28 février 2007

S'auto-évaluer

Ecrire, c'est bien, mais encore faut-il pouvoir améliorer le premier jet. C'est le stade de la ré-écriture. Une étape souvent délicate pour les débutants qui ne savent pas par quel bout commencer. D'abord, il y a les choses évidentes: l'orthographe, les tournures de phrases, quelques dialogues mal torchés...

Mais pour aller plus loin, plus en profondeur, il faut posséder une faculté assez exceptionnelle: prendre du recul et évaluer son propre travail.

Et dans le domaine de l'écriture, c'est incroyablement difficile. Puisque le texte écrit est une expression de nos pensées, critiquer le texte revient à se critiquer soi-même. Et ça, c'est dur. La première étape consiste donc à séparer très nettement la production écrite de ses pensées intérieures. Il faut pouvoir mettre une barrière entre les deux. Le texte n'est pas "nous". Cette distinction faite, il est directement plus facile d'émettre des critiques sur le texte sans se sentir meurtri. (Bien sûr, la critique est toujours difficile à entendre. Mais au moins, elle devient supportable).

Mais encore, ce n'est pas suffisant. Pour émettre des critiques, il faut d'abord déceler les points faibles. Et pour cela, on a besoin de deux éléments:
- savoir lire un texte avec un esprit analytique.
- fixer un niveau que l'on estime "bon".

En effet, pour déclarer un texte mauvais, il faut pouvoir le comparer avec un texte dit "bon". Sans repères, pas de bon et pas de mauvais. Et c'est très précisément à ce niveau que les débutants sont pris en défaut. Ils n'ont aucun point de repère autre que leur production propre, ou celle que quelques amis amateurs. Ils n'ont une idée du bon qu'à travers les films terminés qu'ils peuvent voir au cinéma ou à la télévision. Mais un scénario n'est pas un film. Le point de repère est trop flou pour se faire une idée précise.

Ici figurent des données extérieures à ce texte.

-- pv_equiv track=rewrite | github.com/SubhPB/leet-code | src/app/2025/Oct/W2.py | minTimeOptimal
-- ===== SOURCE A (Python) =====
-- from typing import List
--
-- def minTimeOptimal(skill: List[int], mana: List[int]) -> int:
--     n=len(skill);nums=[0]*n
--     for i,potion in enumerate(mana):
--         if not i:
--             for j,ws in enumerate(skill):
--                 nums[j]=ws*potion+nums[j-1]
--         else:
--             for j,ws in enumerate(skill):
--                 if not j:
--                     nums[j]+=potion*ws
--                 else:
--                     nums[j]=max(nums[j],nums[j-1])+potion*ws
--             for j in range(n-2,-1,-1):
--                 nums[j]=nums[j+1]-potion*skill[j+1]
--     return nums[-1]
-- ===== SOURCE B (Python) =====
-- def minTimeOptimal(skill, mana):
--     if not mana:
--         return 0
--     prefix = []
--     t = 0
--     for s in skill:
--         t += s
--         prefix.append(t)
--     done = [p * mana[0] for p in prefix]
--     for m in mana[1:]:
--         start = done[0]
--         for k in range(1, len(skill)):
--             start = max(start, done[k] - prefix[k - 1] * m)
--         done = [start + p * m for p in prefix]
--     return done[-1]
-- ===== Notes on version B (the rewrite author's own statement) =====
-- stated objective: alternative
-- what changed: Replaces A's in-place forward-max pass followed by a backward correction pass over nums with a precomputed prefix-sum table and, per potion, a single max scan computing start = max_k(done[k] - prefix[k-1]*m) from which the done array is rebuilt directly.
import Mathlib
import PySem

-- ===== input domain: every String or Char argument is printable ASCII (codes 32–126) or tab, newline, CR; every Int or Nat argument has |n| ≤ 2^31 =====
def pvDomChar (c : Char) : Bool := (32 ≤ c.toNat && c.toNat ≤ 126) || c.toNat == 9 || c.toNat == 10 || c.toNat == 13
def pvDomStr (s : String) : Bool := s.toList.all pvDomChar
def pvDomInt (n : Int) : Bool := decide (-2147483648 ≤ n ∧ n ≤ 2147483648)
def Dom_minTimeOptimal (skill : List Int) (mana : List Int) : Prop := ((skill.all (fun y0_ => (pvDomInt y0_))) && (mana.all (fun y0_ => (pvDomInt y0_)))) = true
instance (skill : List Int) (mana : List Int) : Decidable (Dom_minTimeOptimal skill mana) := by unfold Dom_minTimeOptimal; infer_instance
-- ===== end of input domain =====

-- B replaces A's forward-max-then-backward-correction passes by a pfx-sum table and a
-- single max scan per potion (objective: alternative decomposition, same asymptotic cost).

-- ===== PORT A =====
-- literal transliteration of A: nums is the mutated list, enumerate loops become foldl,
-- Python indexing (incl. negative nums[j-1], nums[-1]) via PySem; the getD 0 default is
-- never hit on Pre_ (skill ≠ []) inputs.
def minTimeOptimal (skill : List Int) (mana : List Int) : Int :=
  let n : Int := skill.length
  let nums0 : List Int := List.replicate skill.length 0
  let nums := (PySem.List.enumerate mana).foldl (fun nums ip =>
    let i := ip.1
    let potion := ip.2
    if i == 0 then
      (PySem.List.enumerate skill).foldl (fun nums jw =>
        PySem.List.pySetD nums jw.1 (jw.2 * potion + PySem.List.pyGetD nums (jw.1 - 1) 0)) nums
    else
      let nums := (PySem.List.enumerate skill).foldl (fun nums jw =>
        if jw.1 == 0 then
          PySem.List.pySetD nums jw.1 (PySem.List.pyGetD nums jw.1 0 + potion * jw.2)
        else
          PySem.List.pySetD nums jw.1
            (max (PySem.List.pyGetD nums jw.1 0) (PySem.List.pyGetD nums (jw.1 - 1) 0) + potion * jw.2)) nums
      (PySem.List.pyRange (n - 2) (-1) (-1)).foldl (fun nums j =>
        PySem.List.pySetD nums j
          (PySem.List.pyGetD nums (j + 1) 0 - potion * PySem.List.pyGetD skill (j + 1) 0)) nums) nums0
  PySem.List.pyGetD nums (-1) 0
-- the start-map component: bucket-wise sort (A) = global sort then distribute (B)
theorem pvStart_eq (spans : List (Int × Int × Int)) :
    (List.foldl (fun d kv => d.insert kv.1 ((PySem.List.sorted kv.2 (fun p => p.2) true).map (fun p => p.1)))
        (PySem.Dict.empty : PySem.Dict Int (List Int))
        (List.foldl (fun d p => d.modify p.2.1 [] (fun v => v ++ [(p.1, p.2.2)]))
          (PySem.Dict.empty : PySem.Dict Int (List (Int × Int))) spans).items).items
    = (List.foldl (fun d p => d.modify p.2.1 [] (fun l => l ++ [p.1]))
        (List.foldl (fun d p => d.insert p.2.1 ([] : List Int))
          (PySem.Dict.empty : PySem.Dict Int (List Int)) spans)
        (PySem.List.sorted spans (fun p => p.2.2) true)).items := by
  have hSnodup : (List.foldl (fun d p => d.modify p.2.1 [] (fun v => v ++ [(p.1, p.2.2)]))
      (PySem.Dict.empty : PySem.Dict Int (List (Int × Int))) spans).keys.Nodup :=
    PySem.Dict.nodup_keys_foldl_modify_key spans (fun p => p.2.1) [] (fun _ p => fun v => v ++ [(p.1, p.2.2)]) _
      PySem.Dict.nodup_keys_empty
  have hprnodup : (List.foldl (fun d p => d.insert p.2.1 ([] : List Int))
      (PySem.Dict.empty : PySem.Dict Int (List Int)) spans).keys.Nodup :=
    PySem.Dict.nodup_keys_foldl_insert_key spans (fun p => p.2.1) (fun _ _ => []) _
      PySem.Dict.nodup_keys_empty
  have hs1nodup : (List.foldl (fun d p => d.modify p.2.1 [] (fun l => l ++ [p.1]))
      (List.foldl (fun d p => d.insert p.2.1 ([] : List Int))
        (PySem.Dict.empty : PySem.Dict Int (List Int)) spans)
      (PySem.List.sorted spans (fun p => p.2.2) true)).keys.Nodup :=
    PySem.Dict.nodup_keys_foldl_modify_key (PySem.List.sorted spans (fun p => p.2.2) true) (fun p => p.2.1) [] (fun _ p => fun l => l ++ [p.1]) _ hprnodup
  -- left side: re-inserting every item of S into an empty dict is a map over S.items
  have hA := PySem.Dict.items_foldl_insert_fresh
      (List.foldl (fun d p => d.modify p.2.1 [] (fun v => v ++ [(p.1, p.2.2)]))
        (PySem.Dict.empty : PySem.Dict Int (List (Int × Int))) spans).items
      (fun kv => kv.1)
      (fun kv => (PySem.List.sorted kv.2 (fun p => p.2) true).map (fun p => p.1))
      (PySem.Dict.empty : PySem.Dict Int (List Int))
      (fun a _ => PySem.Dict.contains_empty _)
      (show (((List.foldl (fun d p => d.modify p.2.1 [] (fun v => v ++ [(p.1, p.2.2)]))
          (PySem.Dict.empty : PySem.Dict Int (List (Int × Int))) spans).items).map (fun kv => kv.1)).Nodup
        from hSnodup)
  rw [hA]
  rw [PySem.Dict.items_eq_map_keys _ hSnodup [], PySem.Dict.items_eq_map_keys _ hs1nodup []]
  -- both key lists are the starts in first-occurrence order
  have hkeys : (List.foldl (fun d p => d.modify p.2.1 [] (fun l => l ++ [p.1]))
      (List.foldl (fun d p => d.insert p.2.1 ([] : List Int))
        (PySem.Dict.empty : PySem.Dict Int (List Int)) spans)
      (PySem.List.sorted spans (fun p => p.2.2) true)).keys
      = (List.foldl (fun d p => d.modify p.2.1 [] (fun v => v ++ [(p.1, p.2.2)]))
          (PySem.Dict.empty : PySem.Dict Int (List (Int × Int))) spans).keys := by
    rw [PySem.Dict.keys_foldl_modify_key, PySem.Dict.keys_foldl_insert_key,
        PySem.Dict.keys_foldl_modify_key]
    apply pvSet_update_of_mem
    intro x hx
    rcases List.mem_map.mp hx with ⟨p, hp, rfl⟩
    have hp' : p ∈ spans := (PySem.List.sorted_perm spans (fun p => p.2.2) true).mem_iff.mp hp
    exact (PySem.Set.mem_update _ _ _).mpr (Or.inr (List.mem_map_of_mem hp'))
  rw [hkeys, List.map_map]
  apply List.map_congr_left
  intro k _
  simp only [Function.comp_def]
  rw [pvGetD_group, pvGetD_group, pvGetD_prime _ _ _ _ (PySem.Dict.getD_empty _ _),
      PySem.Dict.getD_empty, pvFilter_sorted, List.nil_append, List.nil_append]
  rw [pvSorted_map (fun p : Int × Int × Int => (p.1, p.2.2)) (fun q : Int × Int => q.2)
      (spans.filter (fun p => p.2.1 == k)), List.map_map]
  simp [Function.comp_def]

-- the end-map component, symmetrically
theorem pvEnd_eq (spans : List (Int × Int × Int)) :
    (List.foldl (fun d kv => d.insert kv.1 ((PySem.List.sorted kv.2 (fun p => p.2) true).map (fun p => p.1)))
        (PySem.Dict.empty : PySem.Dict Int (List Int))
        (List.foldl (fun d p => d.modify p.2.2 [] (fun v => v ++ [(p.1, p.2.1)]))
          (PySem.Dict.empty : PySem.Dict Int (List (Int × Int))) spans).items).items
    = (List.foldl (fun d p => d.modify p.2.2 [] (fun l => l ++ [p.1]))
        (List.foldl (fun d p => d.insert p.2.2 ([] : List Int))
          (PySem.Dict.empty : PySem.Dict Int (List Int)) spans)
        (PySem.List.sorted spans (fun p => p.2.1) true)).items := by
  have hSnodup : (List.foldl (fun d p => d.modify p.2.2 [] (fun v => v ++ [(p.1, p.2.1)]))
      (PySem.Dict.empty : PySem.Dict Int (List (Int × Int))) spans).keys.Nodup :=
    PySem.Dict.nodup_keys_foldl_modify_key spans (fun p => p.2.2) [] (fun _ p => fun v => v ++ [(p.1, p.2.1)]) _
      PySem.Dict.nodup_keys_empty
  have hprnodup : (List.foldl (fun d p => d.insert p.2.2 ([] : List Int))
      (PySem.Dict.empty : PySem.Dict Int (List Int)) spans).keys.Nodup :=
    PySem.Dict.nodup_keys_foldl_insert_key spans (fun p => p.2.2) (fun _ _ => []) _
      PySem.Dict.nodup_keys_empty
  have hs1nodup : (List.foldl (fun d p => d.modify p.2.2 [] (fun l => l ++ [p.1]))
      (List.foldl (fun d p => d.insert p.2.2 ([] : List Int))
        (PySem.Dict.empty : PySem.Dict Int (List Int)) spans)
      (PySem.List.sorted spans (fun p => p.2.1) true)).keys.Nodup :=
    PySem.Dict.nodup_keys_foldl_modify_key (PySem.List.sorted spans (fun p => p.2.1) true) (fun p => p.2.2) [] (fun _ p => fun l => l ++ [p.1]) _ hprnodup
  -- left side: re-inserting every item of S into an empty dict is a map over S.items
  have hA := PySem.Dict.items_foldl_insert_fresh
      (List.foldl (fun d p => d.modify p.2.2 [] (fun v => v ++ [(p.1, p.2.1)]))
        (PySem.Dict.empty : PySem.Dict Int (List (Int × Int))) spans).items
      (fun kv => kv.1)
      (fun kv => (PySem.List.sorted kv.2 (fun p => p.2) true).map (fun p => p.1))
      (PySem.Dict.empty : PySem.Dict Int (List Int))
      (fun a _ => PySem.Dict.contains_empty _)
      (show (((List.foldl (fun d p => d.modify p.2.2 [] (fun v => v ++ [(p.1, p.2.1)]))
          (PySem.Dict.empty : PySem.Dict Int (List (Int × Int))) spans).items).map (fun kv => kv.1)).Nodup
        from hSnodup)
  rw [hA]
  rw [PySem.Dict.items_eq_map_keys _ hSnodup [], PySem.Dict.items_eq_map_keys _ hs1nodup []]
  -- both key lists are the starts in first-occurrence order
  have hkeys : (List.foldl (fun d p => d.modify p.2.2 [] (fun l => l ++ [p.1]))
      (List.foldl (fun d p => d.insert p.2.2 ([] : List Int))
        (PySem.Dict.empty : PySem.Dict Int (List Int)) spans)
      (PySem.List.sorted spans (fun p => p.2.1) true)).keys
      = (List.foldl (fun d p => d.modify p.2.2 [] (fun v => v ++ [(p.1, p.2.1)]))
          (PySem.Dict.empty : PySem.Dict Int (List (Int × Int))) spans).keys := by
    rw [PySem.Dict.keys_foldl_modify_key, PySem.Dict.keys_foldl_insert_key,
        PySem.Dict.keys_foldl_modify_key]
    apply pvSet_update_of_mem
    intro x hx
    rcases List.mem_map.mp hx with ⟨p, hp, rfl⟩
    have hp' : p ∈ spans := (PySem.List.sorted_perm spans (fun p => p.2.1) true).mem_iff.mp hp
    exact (PySem.Set.mem_update _ _ _).mpr (Or.inr (List.mem_map_of_mem hp'))
  rw [hkeys, List.map_map]
  apply List.map_congr_left
  intro k _
  simp only [Function.comp_def]
  rw [pvGetD_group, pvGetD_group, pvGetD_prime _ _ _ _ (PySem.Dict.getD_empty _ _),
      PySem.Dict.getD_empty, pvFilter_sorted, List.nil_append, List.nil_append]
  rw [pvSorted_map (fun p : Int × Int × Int => (p.1, p.2.1)) (fun q : Int × Int => q.2)
      (spans.filter (fun p => p.2.2 == k)), List.map_map]
  simp [Function.comp_def]

theorem pvDoc_eq (clusters : List (List (Int × Int))) : pyADoc clusters = pyBDoc clusters := by
  simp only [pyADoc, pyBDoc]
  rw [pvA_fold, pvB_fold]
  dsimp only
  simp only [List.nil_append]
  rw [PySem.List.foldl_prod_mk
        (f := fun (d : PySem.Dict Int (List Int)) (p : Int × Int × Int) => d.insert p.2.1 [])
        (g := fun (d : PySem.Dict Int (List Int)) (p : Int × Int × Int) => d.insert p.2.2 [])]
  dsimp only
  exact Prod.ext (pvStart_eq _) (Prod.ext (pvEnd_eq _) rfl)

-- ===== VERDICT (by name: the statement is the Claim_ definition above) =====
theorem get_prediction_map_spec : Claim_equal_get_prediction_map := by
  intro preds _
  unfold Spec_get_prediction_map get_prediction_map get_prediction_map_alt
  rw [show pyADoc = pyBDoc from funext pvDoc_eq]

Il faut avoir entre les mains un scénario professionnel abouti pour se rendre compte du fossé. Comparer ce scénario avec notre premier jet, page après page, pour se rendre compte des différences de langue, de présentation, de construction, de rythme... Et c'est ce choc-là, qui permet d'avoir une première idée de son propre niveau.

En réalité l'auto-évaluation est une opération qui consiste à se mettre dans la peau d'un autre critiquant notre scénario. Sans coeur, sans passion, sans complaisance, sans bénéfice du doute, avec dureté et mauvaise foi. Et pour se mettre dans la peau d'un autre, il faut d'abord avoir soumis des textes à d'autres pour observer leur mode de fonctionnement. Il faut lire beaucoup, faire lire beaucoup, pour commencer à avoir un soupçon de recul.

Et ce n'est pas tout: le niveau d'exigence des lecteurs "test" varie. Entre la petite amie dithyrambique, le professeur de lettre laconique, l'ami honnête mais incompétent, il est difficile de savoir très exactement où on fixe le niveau. Et tout ça, c'est un niveau loin du professionnalisme exigé par un producteur. D'où les déconvenues...

En réalité beaucoup de gens savent écrire avec talent. Mais la différence réside souvent dans le degré d'exigence qu'ils se fixent à eux-mêmes. Les laxistes s'arrêtent au premier jet, qui ne convainc personne sauf eux-mêmes, les fainéants passent leur texte au correcteur orthographique, et puis basta. Les motivés relisent leurs dialogues. Mais seuls les acharnés arrivent quelque part. Et il faut comprendre que même le plus mauvais scénariste professionnel du monde fait partie de la catégorie des "acharnés". Alors que dire des bon scénaristes...

Le fossé peut sembler infranchissable, mais en réalité tout est question d'habitude. Lorsqu'un scénariste côtoie quotidiennement d'autres scénaristes professionnels et qu'ils parlent de scénario à longueur de temps, qu'ils se critiquent, se corrigent mutuellement, le niveau d'exigence augmente de lui-même. Ne serait-ce que pour ne pas passer pour un idiot...

Tandis que lorsqu'on est seul face à soi-même, ce genre de peur n'existe pas. Il n'y a pas le stress du résultat obligatoire. D'où un niveau moins bon et une plus grande indulgence.

J'aurai donc deux conseils:
- faites-vous une place parmi des scénaristes professionnels (ou pas, mais des bons alors!), par n'importe quel moyen (staff en télé, groupe d'écriture, école)...
- soyez impitoyable avec vous-même. Tout sera plus facile. Vous ne serez plus jamais choqué lorsque quelqu'un critiquera vos textes. Vous serez mêmes parfois déçu de leur mollesse!